Look, Mighty...if you AREN'T pushing for "strategic voting", what is the point of your insistence on spreading the canard that Ford, as the poll you just posted just DISproves)somehow wins disproportionate support from previous ONDP voters?  

 

He's not pushing for anything. He is just an annoying troll who likes to get people all worked up, but believes in nothing.

Mighty Middle

Michael Moriarity wrote:

He's not pushing for anything. He is just an annoying troll who likes to get people all worked up, but believes in nothing.

No one can make you feel worked up without your consent.

- Eleanor Roosevelt

Ford is attracting both NDP and Liberal voters into his coalition. Despite the polling showing that, many here are in 100% denial that traditional NDP supporters are moving to Ford.

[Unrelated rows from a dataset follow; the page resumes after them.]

-- pv_equiv track=rewrite | github.com/tomato2718/AdvantOfCode2024 | src/day10/_hoof_it.py | _count_trailheads
-- ===== SOURCE A (Python) =====
-- _Coordinate = tuple[int, int]
--
-- _Heads = set[_Coordinate]
--
-- def _count_trailheads(
--     start: dict[_Coordinate, _Heads], end: dict[_Coordinate, _Heads]
-- ) -> int:
--     trailheads = set()
--     for coord, heads in start.items():
--         for tail in end.get(coord, set()):
--             for head in heads:
--                 trailheads.add((head, tail))
--     return len(trailheads)
-- ===== SOURCE B (Python) =====
-- def _count_trailheads(start, end):
--     all_heads = set()
--     for heads in start.values():
--         all_heads |= heads
--     total = 0
--     for head in all_heads:
--         tails = set()
--         for coord, heads in start.items():
--             if head in heads:
--                 tails |= end.get(coord, set())
--         total += len(tails)
--     return total
-- ===== Notes on version B (the rewrite author's own statement) =====
-- stated objective: alternative
-- what changed: B inverts the iteration: it first collects the set of all heads, then for each head (head-major traversal) unions the tail sets of every coordinate whose start entry contains that head and sums the per-head tail-set sizes, instead of A's coord-major loop that materialises a flat set of (head, tail) pairs.
import Mathlib
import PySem

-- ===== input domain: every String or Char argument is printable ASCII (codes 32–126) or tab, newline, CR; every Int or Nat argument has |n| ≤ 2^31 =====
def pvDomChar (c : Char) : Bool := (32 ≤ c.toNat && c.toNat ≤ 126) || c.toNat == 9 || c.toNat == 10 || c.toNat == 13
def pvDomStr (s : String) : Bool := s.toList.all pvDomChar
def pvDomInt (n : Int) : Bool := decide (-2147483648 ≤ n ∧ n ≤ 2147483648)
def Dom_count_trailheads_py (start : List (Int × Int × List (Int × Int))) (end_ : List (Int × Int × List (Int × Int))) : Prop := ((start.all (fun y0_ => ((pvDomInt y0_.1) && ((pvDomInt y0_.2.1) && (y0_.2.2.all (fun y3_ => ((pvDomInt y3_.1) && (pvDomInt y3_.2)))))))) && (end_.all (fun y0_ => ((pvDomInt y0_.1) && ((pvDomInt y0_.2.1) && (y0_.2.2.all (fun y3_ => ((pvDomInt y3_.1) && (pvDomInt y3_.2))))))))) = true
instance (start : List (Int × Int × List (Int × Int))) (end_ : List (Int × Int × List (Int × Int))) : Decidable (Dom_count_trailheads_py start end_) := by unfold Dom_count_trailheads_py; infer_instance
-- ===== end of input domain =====

-- B inverts the iteration: head-major — collect all heads, then per head union the tail sets of
-- the coordinates whose start entry contains it, and sum the sizes (objective: alternative).


-- ===== PORT A =====
-- end.get(coord, set()): first-match lookup in the association list, defaulting to the empty set.
def pvEndGet (end_ : List (Int × Int × List (Int × Int))) (c : Int × Int) : List (Int × Int) :=
  match end_.find? (fun e => (e.1, e.2.1) == c) with
  | some e => e.2.2
  | none => []

def count_trailheads_py (start : List (Int × Int × List (Int × Int))) (end_ : List (Int × Int × List (Int × Int))) : Int :=
  let trailheads : PySem.Set ((Int × Int) × Int × Int) :=
    start.foldl (fun th e =>
      (pvEndGet end_ (e.1, e.2.1)).foldl (fun th tail =>
        e.2.2.foldl (fun th head => PySem.Set.add th (head, tail)) th) th)
      PySem.Set.empty
  PySem.Set.len trailheads

-- ===== PORT B =====
-- tails of one head: union of end.get(coord) over the start entries containing that head.
def pvTailsOf (start : List (Int × Int × List (Int × Int))) (end_ : List (Int × Int × List (Int × Int))) (head : Int × Int) : PySem.Set (Int × Int) :=
  start.foldl (fun s e =>
    if e.2.2.contains head then PySem.Set.update s (pvEndGet end_ (e.1, e.2.1)) else s)
    PySem.Set.empty

def count_trailheads_py_alt (start : List (Int × Int × List (Int × Int))) (end_ : List (Int × Int × List (Int × Int))) : Int :=
  let allHeads : PySem.Set (Int × Int) :=
    start.foldl (fun s e => PySem.Set.update s e.2.2) PySem.Set.empty
  allHeads.foldl (fun total head => total + PySem.Set.len (pvTailsOf start end_ head)) 0

-- ===== PRECONDITION & SPEC =====
def Spec_count_trailheads_py (start : List (Int × Int × List (Int × Int))) (end_ : List (Int × Int × List (Int × Int))) (out : Int) : Prop := out = count_trailheads_py_alt start end_
instance (start : List (Int × Int × List (Int × Int))) (end_ : List (Int × Int × List (Int × Int))) (out : Int) : Decidable (Spec_count_trailheads_py start end_ out) := by unfold Spec_count_trailheads_py; infer_instance

-- ===== CLAIM (what is proved, stated in full; the proofs are below) =====
def Claim_equal_count_trailheads_py : Prop := ∀ (start : List (Int × Int × List (Int × Int))) (end_ : List (Int × Int × List (Int × Int))), Dom_count_trailheads_py start end_ → Spec_count_trailheads_py start end_ (count_trailheads_py start end_)

-- ===== LEMMAS AND PROOFS =====

-- A's per-entry step: membership after the two nested loops.
theorem pvA_step_mem (tails heads : List (Int × Int))
    (th : PySem.Set ((Int × Int) × Int × Int)) (p : (Int × Int) × Int × Int) :
    p ∈ tails.foldl (fun th t => heads.foldl (fun th h => PySem.Set.add th (h, t)) th) th ↔
      p ∈ th ∨ (p.1 ∈ heads ∧ p.2 ∈ tails) := by
  induction tails generalizing th with
  | nil => simp
  | cons t ts ih =>
    simp only [List.foldl_cons, ih, PySem.Set.mem_foldl_add, List.mem_cons]
    constructor
    · rintro ((hp | ⟨b, hb, rfl⟩) | h)
      · exact Or.inl hp
      · exact Or.inr ⟨hb, Or.inl rfl⟩
      · exact Or.inr ⟨h.1, Or.inr h.2⟩
    · rintro (hp | ⟨h1, (h2 | h2)⟩)
      · exact Or.inl (Or.inl hp)
      · exact Or.inl (Or.inr ⟨p.1, h1, by simp [← h2]⟩)
      · exact Or.inr ⟨h1, h2⟩

-- A's per-entry step preserves Nodup.
theorem pvA_step_nodup (tails heads : List (Int × Int))
    (th : PySem.Set ((Int × Int) × Int × Int)) (hn : th.Nodup) :
    (tails.foldl (fun th t => heads.foldl (fun th h => PySem.Set.add th (h, t)) th) th).Nodup := by
  induction tails generalizing th with
  | nil => exact hn
  | cons t ts ih =>
    refine ih _ ?_
    clear ih
    induction heads generalizing th with
    | nil => exact hn
    | cons h hs ih2 => exact ih2 _ (PySem.Set.nodup_add _ _ hn)

-- A's whole loop: membership in the flat pair set.
theorem pvA_mem (end_ start : List (Int × Int × List (Int × Int)))
    (th : PySem.Set ((Int × Int) × Int × Int)) (p : (Int × Int) × Int × Int) :
    p ∈ start.foldl (fun th e =>
        (pvEndGet end_ (e.1, e.2.1)).foldl (fun th tail =>
          e.2.2.foldl (fun th head => PySem.Set.add th (head, tail)) th) th) th ↔
      p ∈ th ∨ ∃ e ∈ start, p.1 ∈ e.2.2 ∧ p.2 ∈ pvEndGet end_ (e.1, e.2.1) := by
  induction start generalizing th with
  | nil => simp
  | cons e es ih =>
    simp only [List.foldl_cons, ih, pvA_step_mem, List.mem_cons]
    constructor
    · rintro ((hp | h) | ⟨e', he', h⟩)
      · exact Or.inl hp
      · exact Or.inr ⟨e, Or.inl rfl, h⟩
      · exact Or.inr ⟨e', Or.inr he', h⟩
    · rintro (hp | ⟨e', (rfl | he'), h⟩)
      · exact Or.inl (Or.inl hp)
      · exact Or.inl (Or.inr h)
      · exact Or.inr ⟨e', he', h⟩

theorem pvA_nodup (end_ start : List (Int × Int × List (Int × Int)))
    (th : PySem.Set ((Int × Int) × Int × Int)) (hn : th.Nodup) :
    (start.foldl (fun th e =>
        (pvEndGet end_ (e.1, e.2.1)).foldl (fun th tail =>
          e.2.2.foldl (fun th head => PySem.Set.add th (head, tail)) th) th) th).Nodup := by
  induction start generalizing th with
  | nil => exact hn
  | cons e es ih => exact ih _ (pvA_step_nodup _ _ _ hn)

-- B's set of all heads: membership and Nodup.
theorem pvAllHeads_mem (start : List (Int × Int × List (Int × Int)))
    (s : PySem.Set (Int × Int)) (h : Int × Int) :
    h ∈ start.foldl (fun s e => PySem.Set.update s e.2.2) s ↔
      h ∈ s ∨ ∃ e ∈ start, h ∈ e.2.2 := by
  induction start generalizing s with
  | nil => simp
  | cons e es ih =>
    simp only [List.foldl_cons, ih, PySem.Set.mem_update, List.mem_cons]
    constructor
    · rintro ((hp | hh) | ⟨e', he', hh⟩)
      · exact Or.inl hp
      · exact Or.inr ⟨e, Or.inl rfl, hh⟩
      · exact Or.inr ⟨e', Or.inr he', hh⟩
    · rintro (hp | ⟨e', (rfl | he'), hh⟩)
      · exact Or.inl (Or.inl hp)
      · exact Or.inl (Or.inr hh)
      · exact Or.inr ⟨e', he', hh⟩

theorem pvAllHeads_nodup (start : List (Int × Int × List (Int × Int)))
    (s : PySem.Set (Int × Int)) (hn : s.Nodup) :
    (start.foldl (fun s e => PySem.Set.update s e.2.2) s).Nodup := by
  induction start generalizing s with
  | nil => exact hn
  | cons e es ih => exact ih _ (PySem.Set.nodup_update _ _ hn)

-- B's per-head tail set: membership and Nodup.
theorem pvTailsOf_mem (start end_ : List (Int × Int × List (Int × Int)))
    (h : Int × Int) (t : Int × Int) :
    t ∈ pvTailsOf start end_ h ↔
      ∃ e ∈ start, h ∈ e.2.2 ∧ t ∈ pvEndGet end_ (e.1, e.2.1) := by
  unfold pvTailsOf
  suffices H : ∀ s : PySem.Set (Int × Int),
      t ∈ start.foldl (fun s e =>
        if e.2.2.contains h then PySem.Set.update s (pvEndGet end_ (e.1, e.2.1)) else s) s ↔
      t ∈ s ∨ ∃ e ∈ start, h ∈ e.2.2 ∧ t ∈ pvEndGet end_ (e.1, e.2.1) by
    simpa [PySem.Set.empty] using H PySem.Set.empty
  intro s
  induction start generalizing s with
  | nil => simp
  | cons e es ih =>
    simp only [List.foldl_cons, ih, List.mem_cons]
    split_ifs with hc
    · simp only [PySem.Set.mem_update]
      have hhe : h ∈ e.2.2 := by simpa using hc
      constructor
      · rintro ((hp | ht) | ⟨e', he', hh⟩)
        · exact Or.inl hp
        · exact Or.inr ⟨e, Or.inl rfl, hhe, ht⟩
        · exact Or.inr ⟨e', Or.inr he', hh⟩
      · rintro (hp | ⟨e', (rfl | he'), hh⟩)
        · exact Or.inl (Or.inl hp)
        · exact Or.inl (Or.inr hh.2)
        · exact Or.inr ⟨e', he', hh⟩
    · have hhe : h ∉ e.2.2 := by simpa using hc
      constructor
      · rintro (hp | ⟨e', he', hh⟩)
        · exact Or.inl hp
        · exact Or.inr ⟨e', Or.inr he', hh⟩
      · rintro (hp | ⟨e', (rfl | he'), hh⟩)
        · exact Or.inl hp
        · exact absurd hh.1 hhe
        · exact Or.inr ⟨e', he', hh⟩

theorem pvTailsOf_nodup (start end_ : List (Int × Int × List (Int × Int))) (h : Int × Int) :
    (pvTailsOf start end_ h).Nodup := by
  unfold pvTailsOf
  suffices H : ∀ s : PySem.Set (Int × Int), s.Nodup →
      (start.foldl (fun s e =>
        if e.2.2.contains h then PySem.Set.update s (pvEndGet end_ (e.1, e.2.1)) else s) s).Nodup from
    H PySem.Set.empty (by simp [PySem.Set.empty])
  intro s hn
  induction start generalizing s with
  | nil => exact hn
  | cons e es ih =>
    simp only [List.foldl_cons]
    split_ifs with hc
    · exact ih _ (PySem.Set.nodup_update _ _ hn)
    · exact ih _ hn

-- The grouped flat list (head, tail) over distinct heads with nodup tail sets is Nodup.
theorem pvFlat_nodup (hs : List (Int × Int)) (f : Int × Int → PySem.Set (Int × Int))
    (hk : hs.Nodup) (hv : ∀ h, (f h).Nodup) :
    (hs.flatMap (fun h => (f h).map (fun t => (h, t)))).Nodup := by
  induction hs with
  | nil => simp
  | cons q rest ih =>
    simp only [List.nodup_cons] at hk
    simp only [List.flatMap_cons, List.nodup_append]
    refine ⟨List.Nodup.map (fun a b hab => by simpa using congrArg Prod.snd hab) (hv q),
      ih hk.2, ?_⟩
    rintro a ha b hb rfl
    obtain ⟨t, _, rfl⟩ := List.mem_map.mp ha
    obtain ⟨p, hp, hb2⟩ := List.mem_flatMap.mp hb
    obtain ⟨u, _, hb3⟩ := List.mem_map.mp hb2
    have : q = p := by simpa using congrArg Prod.fst hb3.symm
    exact hk.1 (this ▸ hp)

-- Sum of Int-cast lengths equals the cast of the Nat sum.
theorem pvSum_len (hs : List (Int × Int)) (f : Int × Int → PySem.Set (Int × Int)) :
    (hs.map (fun h => PySem.Set.len (f h))).sum =
      ((hs.map (fun h => (f h).length)).sum : Int) := by
  induction hs with
  | nil => simp
  | cons q rest _ => simp [PySem.Set.len, Function.comp_def]

-- ===== VERDICT (by name: the statement is the Claim_ definition above) =====
theorem count_trailheads_py_spec : Claim_equal_count_trailheads_py := by
  intro start end_ _
  unfold Spec_count_trailheads_py count_trailheads_py count_trailheads_py_alt
  simp only []
  set AH : PySem.Set (Int × Int) :=
    start.foldl (fun s e => PySem.Set.update s e.2.2) PySem.Set.empty with hAH
  set th : PySem.Set ((Int × Int) × Int × Int) :=
    start.foldl (fun th e =>
      (pvEndGet end_ (e.1, e.2.1)).foldl (fun th tail =>
        e.2.2.foldl (fun th head => PySem.Set.add th (head, tail)) th) th)
      PySem.Set.empty with hth
  rw [PySem.List.foldl_add (g := fun head => PySem.Set.len (pvTailsOf start end_ head))]
  rw [pvSum_len, zero_add]
  have hthn : th.Nodup := pvA_nodup end_ start _ (by simp [PySem.Set.empty])
  have hAHn : AH.Nodup := pvAllHeads_nodup start _ (by simp [PySem.Set.empty])
  have hflatn : (AH.flatMap (fun h => (pvTailsOf start end_ h).map (fun t => (h, t)))).Nodup :=
    pvFlat_nodup AH _ hAHn (fun h => pvTailsOf_nodup start end_ h)
  have hperm : th.Perm (AH.flatMap (fun h => (pvTailsOf start end_ h).map (fun t => (h, t)))) := by
    refine (List.perm_ext_iff_of_nodup hthn hflatn).mpr (fun p => ?_)
    rw [hth, pvA_mem]
    simp only [PySem.Set.empty, List.not_mem_nil, false_or]
    constructor
    · rintro ⟨e, he, h1, h2⟩
      refine List.mem_flatMap.mpr ⟨p.1, ?_, List.mem_map.mpr ⟨p.2, ?_, rfl⟩⟩
      · rw [hAH, pvAllHeads_mem]
        exact Or.inr ⟨e, he, h1⟩
      · exact (pvTailsOf_mem start end_ p.1 p.2).mpr ⟨e, he, h1, h2⟩
    · intro hp
      obtain ⟨h, hh, h2⟩ := List.mem_flatMap.mp hp
      obtain ⟨t, ht, h3⟩ := List.mem_map.mp h2
      obtain ⟨e, he, h4, h5⟩ := (pvTailsOf_mem start end_ h t).mp ht
      subst h3
      exact ⟨e, he, h4, h5⟩
  have hlen := hperm.length_eq
  rw [List.length_flatMap] at hlen
  rw [PySem.Set.len, hlen]
  simp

And NO I'm not a Ford backer nor a supporter of his.

Ken Burch

traditional NDP supporters are not "moving to Ford".  If they were, the NDP wouldn't be gaining ground in the polls.  It doesn't matter MORE that some past NDP voters say they'd vote Ford than it does that a slightly larger group of traditional Liberal supporters.

It would only be significant if a much larger percentage of past ONDP voters(and many of these are past ONDP-OPC swing voters, in all likelihood)were saying they'd support Ford than past OLP supporters.

The past NDP voters(who may simply be people who voted ONDP in 2014 and 2014 only)are not the issue here, and the polling findings you cite are not an indictment of the ONDP.

I wasn't claiming you were a supporter of Ford, btw...just that it's been clear to the rest of us here for a long time now that you have a singular fixation with demanding that the NDP everywhere agree to defer electorally to the Liberals-or perhaps simply just disband-until such time as the PC's cease choosing monsters as leaders.

 

Mighty Middle

Ken Burch wrote:

traditional NDP supporters are not "moving to Ford".  If they were, the NDP wouldn't be gaining ground in the polls. 

Yes but you keep forgetting that Rachel Notley won the Alberta election. How did she do it? She attracted disafected PC voters to vote NDP. Which could explain the NDP rise in the polls in Ontario. I've read several social media posts from PC supporters that are so horrified by Ford, that they have decided to vote NDP. Because they won't vote Ford and won't vote Liberal. 

Which is what Andrea Horwath strategy is. To rally as many PC supporters into her camp that can't stomach Ford. 

Cody87

Mr. Magoo wrote:

Why can't Trump have a loser brother dragging him down?  "Billy Trump", Sears suit wearing Assistant-Vice Sales Representative for Amway, and entrepreneur responsible for "Mar-a-lager" craft beer?

Haha, I love black humour.

For context, Trump had a brother who died young from alcoholism.

Ken Burch

Mighty Middle wrote:

Ken Burch wrote:

traditional NDP supporters are not "moving to Ford".  If they were, the NDP wouldn't be gaining ground in the polls. 

Yes but you keep forgetting that Rachel Notley won the Alberta election. How did she do it? She attracted disafected PC voters to vote NDP. Which could explain the NDP rise in the polls in Ontario. I've read several social media posts from PC supporters that are so horrified by Ford, that they have decided to vote NDP. Because they won't vote Ford and won't vote Liberal. 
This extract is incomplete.